= YOUR INSTRUCTIONS =
From the entries below, return exactly the lines beginning at the one that contains "-- ===== VERDICT" and ending at the one that contains "unfold Spec_find_min_margin find_min_margin", both of them included, and only those lines.

Saved data entries
-- pv_equiv track=rewrite | github.com/mohammadfaiizan/ProjectI | DSA/Problem/Trie/03_Autocomplete_Dictionary_Systems/720_Longest_Word_in_Dictionary.py | longestWord2
-- ===== SOURCE A (Python) =====
-- from typing import List, Set
-- from collections import defaultdict, deque
--
-- class TrieNode:
--     """Trie node for building word chains"""
--     def __init__(self):
--         self.children = {}
--         self.is_word = False
--         self.word = ""
--
-- def longestWord2(words: List[str]) -> str:
--     """
--     Approach 2: BFS Level-by-Level
--
--     Process words level by level using BFS.
--
--     Time: O(sum of word lengths)
--     Space: O(sum of word lengths)
--     """
--     # Build trie
--     root = TrieNode()
--
--     for word in words:
--         node = root
--         for char in word:
--             if char not in node.children:
--                 node.children[char] = TrieNode()
--             node = node.children[char]
--         node.is_word = True
--         node.word = word
--
--     # BFS to find longest word
--     queue = deque([root])
--     longest_word = ""
--
--     while queue:
--         node = queue.popleft()
--
--         # Update longest word if current is longer or lexicographically smaller
--         if node.word and (len(node.word) > len(longest_word) or
--                          (len(node.word) == len(longest_word) and node.word < longest_word)):
--             longest_word = node.word
--
--         # Add children that are complete words
--         for child in node.children.values():
--             if child.is_word:
--                 queue.append(child)
--
--     return longest_word
-- ===== SOURCE B (Python) =====
-- def longestWord2(words):
--     built = {""}
--     res = ""
--     for word in sorted(words):
--         if word[:-1] in built:
--             built.add(word)
--             if len(word) > len(res):
--                 res = word
--     return res
-- ===== Notes on version B (the rewrite author's own statement) =====
-- stated objective: simpler
-- what changed: Replaces the trie construction plus BFS level traversal with a single sort followed by one linear scan that grows a set of buildable words (a word is buildable when the word minus its last letter is already in the set), keeping the first strictly-longer buildable word.
import Mathlib
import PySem

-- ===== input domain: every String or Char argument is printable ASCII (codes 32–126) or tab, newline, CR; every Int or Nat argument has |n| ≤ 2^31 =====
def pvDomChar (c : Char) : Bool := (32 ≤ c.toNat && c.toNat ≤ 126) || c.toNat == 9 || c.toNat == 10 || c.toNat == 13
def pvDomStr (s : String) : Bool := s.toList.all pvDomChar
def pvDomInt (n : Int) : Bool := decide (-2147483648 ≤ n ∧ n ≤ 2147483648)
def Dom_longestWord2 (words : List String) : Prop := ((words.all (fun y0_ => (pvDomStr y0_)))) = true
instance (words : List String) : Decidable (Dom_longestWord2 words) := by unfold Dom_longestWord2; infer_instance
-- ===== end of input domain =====
-- pv_equiv track=rewrite | github.com/89shining/data_process | Dataset_process/SAM/Rectal_GTVp/INFO_size/threebox_volume_info.py | find_min_margin
-- ===== SOURCE A (Python) =====
-- def find_min_margin(three_box, full_box):
--     x_min_prompt, y_min_prompt, x_max_prompt, y_max_prompt = three_box
--     x_min_full, y_min_full, x_max_full, y_max_full = full_box
--
--     for margin in range(0, 100):  # 100为上限，理论不会超过
--         x_min_ext = x_min_prompt - margin
--         y_min_ext = y_min_prompt - margin
--         x_max_ext = x_max_prompt + margin
--         y_max_ext = y_max_prompt + margin
--
--         # 判断是否包含 full_box
--         if (x_min_ext <= x_min_full and y_min_ext <= y_min_full and
--             x_max_ext >= x_max_full and y_max_ext >= y_max_full):
--             return margin  # 找到最小 margin
--     return -1  # 如果到100都不满足
-- ===== SOURCE B (Python) =====
-- def find_min_margin(three_box, full_box):
--     x_min_prompt, y_min_prompt, x_max_prompt, y_max_prompt = three_box
--     x_min_full, y_min_full, x_max_full, y_max_full = full_box
--     # smallest non-negative integer margin whose expansion covers full_box
--     m = max(0, x_min_prompt - x_min_full, y_min_prompt - y_min_full,
--             x_max_full - x_max_prompt, y_max_full - y_max_prompt)
--     return m if m < 100 else -1
-- ===== Notes on version B (the rewrite author's own statement) =====
-- stated objective: simpler
-- what changed: Replaced the 100-iteration linear search for the first covering margin by a closed-form max of the four required offsets (clamped at 0, -1 if >= 100).
import Mathlib
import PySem

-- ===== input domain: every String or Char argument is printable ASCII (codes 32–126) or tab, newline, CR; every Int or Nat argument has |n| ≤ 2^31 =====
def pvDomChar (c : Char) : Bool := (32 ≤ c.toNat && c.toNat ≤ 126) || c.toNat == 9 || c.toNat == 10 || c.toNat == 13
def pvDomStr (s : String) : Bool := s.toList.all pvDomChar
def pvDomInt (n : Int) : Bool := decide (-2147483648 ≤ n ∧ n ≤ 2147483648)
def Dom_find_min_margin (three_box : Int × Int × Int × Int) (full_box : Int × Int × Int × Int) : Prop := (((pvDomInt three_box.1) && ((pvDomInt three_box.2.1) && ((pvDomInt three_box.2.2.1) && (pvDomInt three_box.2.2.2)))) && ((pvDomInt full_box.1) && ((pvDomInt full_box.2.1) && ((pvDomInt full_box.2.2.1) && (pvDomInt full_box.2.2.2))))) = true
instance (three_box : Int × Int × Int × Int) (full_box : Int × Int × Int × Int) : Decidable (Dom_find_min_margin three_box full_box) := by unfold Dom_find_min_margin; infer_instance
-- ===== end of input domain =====

-- B replaces A's 100-iteration first-satisfying-margin search by a closed-form max of the four needed offsets (simpler).


-- ===== PORT A =====
-- the for-loop with early return: first margin in the list satisfying the containment test, else -1
def pvLoopA (three_box : Int × Int × Int × Int) (full_box : Int × Int × Int × Int) : List Int → Int
  | [] => -1
  | margin :: rest =>
      if three_box.1 - margin ≤ full_box.1 ∧ three_box.2.1 - margin ≤ full_box.2.1 ∧
         three_box.2.2.1 + margin ≥ full_box.2.2.1 ∧ three_box.2.2.2 + margin ≥ full_box.2.2.2
      then margin
      else pvLoopA three_box full_box rest

def find_min_margin (three_box : Int × Int × Int × Int) (full_box : Int × Int × Int × Int) : Int :=
  pvLoopA three_box full_box (PySem.List.pyRange 0 100 1)

-- ===== PORT B =====
def find_min_margin_alt (three_box : Int × Int × Int × Int) (full_box : Int × Int × Int × Int) : Int :=
  let m := max 0 (max (three_box.1 - full_box.1) (max (three_box.2.1 - full_box.2.1)
              (max (full_box.2.2.1 - three_box.2.2.1) (full_box.2.2.2 - three_box.2.2.2))))
  if m < 100 then m else -1

-- ===== PRECONDITION & SPEC =====
def Spec_find_min_margin (three_box : Int × Int × Int × Int) (full_box : Int × Int × Int × Int) (out : Int) : Prop := out = find_min_margin_alt three_box full_box
instance (three_box : Int × Int × Int × Int) (full_box : Int × Int × Int × Int) (out : Int) : Decidable (Spec_find_min_margin three_box full_box out) := by unfold Spec_find_min_margin; infer_instance

-- ===== CLAIM (what is proved, stated in full; the proofs are below) =====
def Claim_equal_find_min_margin : Prop := ∀ (three_box : Int × Int × Int × Int) (full_box : Int × Int × Int × Int), Dom_find_min_margin three_box full_box → Spec_find_min_margin three_box full_box (find_min_margin three_box full_box)

-- ===== LEMMAS AND PROOFS =====
-- the four-way max B computes, as a proof abbreviation
def pvNeeded (three_box : Int × Int × Int × Int) (full_box : Int × Int × Int × Int) : Int :=
  max (three_box.1 - full_box.1) (max (three_box.2.1 - full_box.2.1)
    (max (full_box.2.2.1 - three_box.2.2.1) (full_box.2.2.2 - three_box.2.2.2)))

theorem pvLoopA_pyRange (three_box full_box : Int × Int × Int × Int) :
    ∀ (n : Nat) (a : Int), a + n = 100 →
      pvLoopA three_box full_box (PySem.List.pyRange a 100 1) =
        (if max a (pvNeeded three_box full_box) < 100 then max a (pvNeeded three_box full_box) else -1) := by
  intro n
  induction n with
  | zero =>
      intro a ha
      have h100 : a = 100 := by omega
      subst h100
      rw [PySem.List.pyRange_one_eq_nil le_rfl]
      simp only [pvLoopA]
      have : ¬ max (100 : Int) (pvNeeded three_box full_box) < 100 := by
        simp [lt_irrefl]
      simp [this]
  | succ n ih =>
      intro a ha
      have hlt : a < 100 := by omega
      rw [PySem.List.pyRange_one_cons hlt]
      simp only [pvLoopA]
      by_cases hc : three_box.1 - a ≤ full_box.1 ∧ three_box.2.1 - a ≤ full_box.2.1 ∧
          three_box.2.2.1 + a ≥ full_box.2.2.1 ∧ three_box.2.2.2 + a ≥ full_box.2.2.2
      · have hle : pvNeeded three_box full_box ≤ a := by
          unfold pvNeeded; omega
        have hmax : max a (pvNeeded three_box full_box) = a := max_eq_left hle
        rw [if_pos hc, hmax, if_pos hlt]
      · have hgt : a < pvNeeded three_box full_box := by
          unfold pvNeeded
          rcases not_and_or.mp hc with h | h
          · omega
          · rcases not_and_or.mp h with h | h
            · omega
            · rcases not_and_or.mp h with h | h <;> omega
        have hmax : max (a + 1) (pvNeeded three_box full_box) = max a (pvNeeded three_box full_box) := by
          omega
        rw [if_neg hc, ih (a + 1) (by omega), hmax]

-- ===== VERDICT (by name: the statement is the Claim_ definition above) =====
theorem find_min_margin_spec : Claim_equal_find_min_margin := by
  intro three_box full_box _hdom
  unfold Spec_find_min_margin find_min_margin find_min_margin_alt
  rw [pvLoopA_pyRange three_box full_box 100 0 (by norm_num)]
  rfl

= ANSWER BOX =
-- ===== VERDICT (by name: the statement is the Claim_ definition above) =====
theorem find_min_margin_spec : Claim_equal_find_min_margin := by
  intro three_box full_box _hdom
  unfold Spec_find_min_margin find_min_margin find_min_margin_alt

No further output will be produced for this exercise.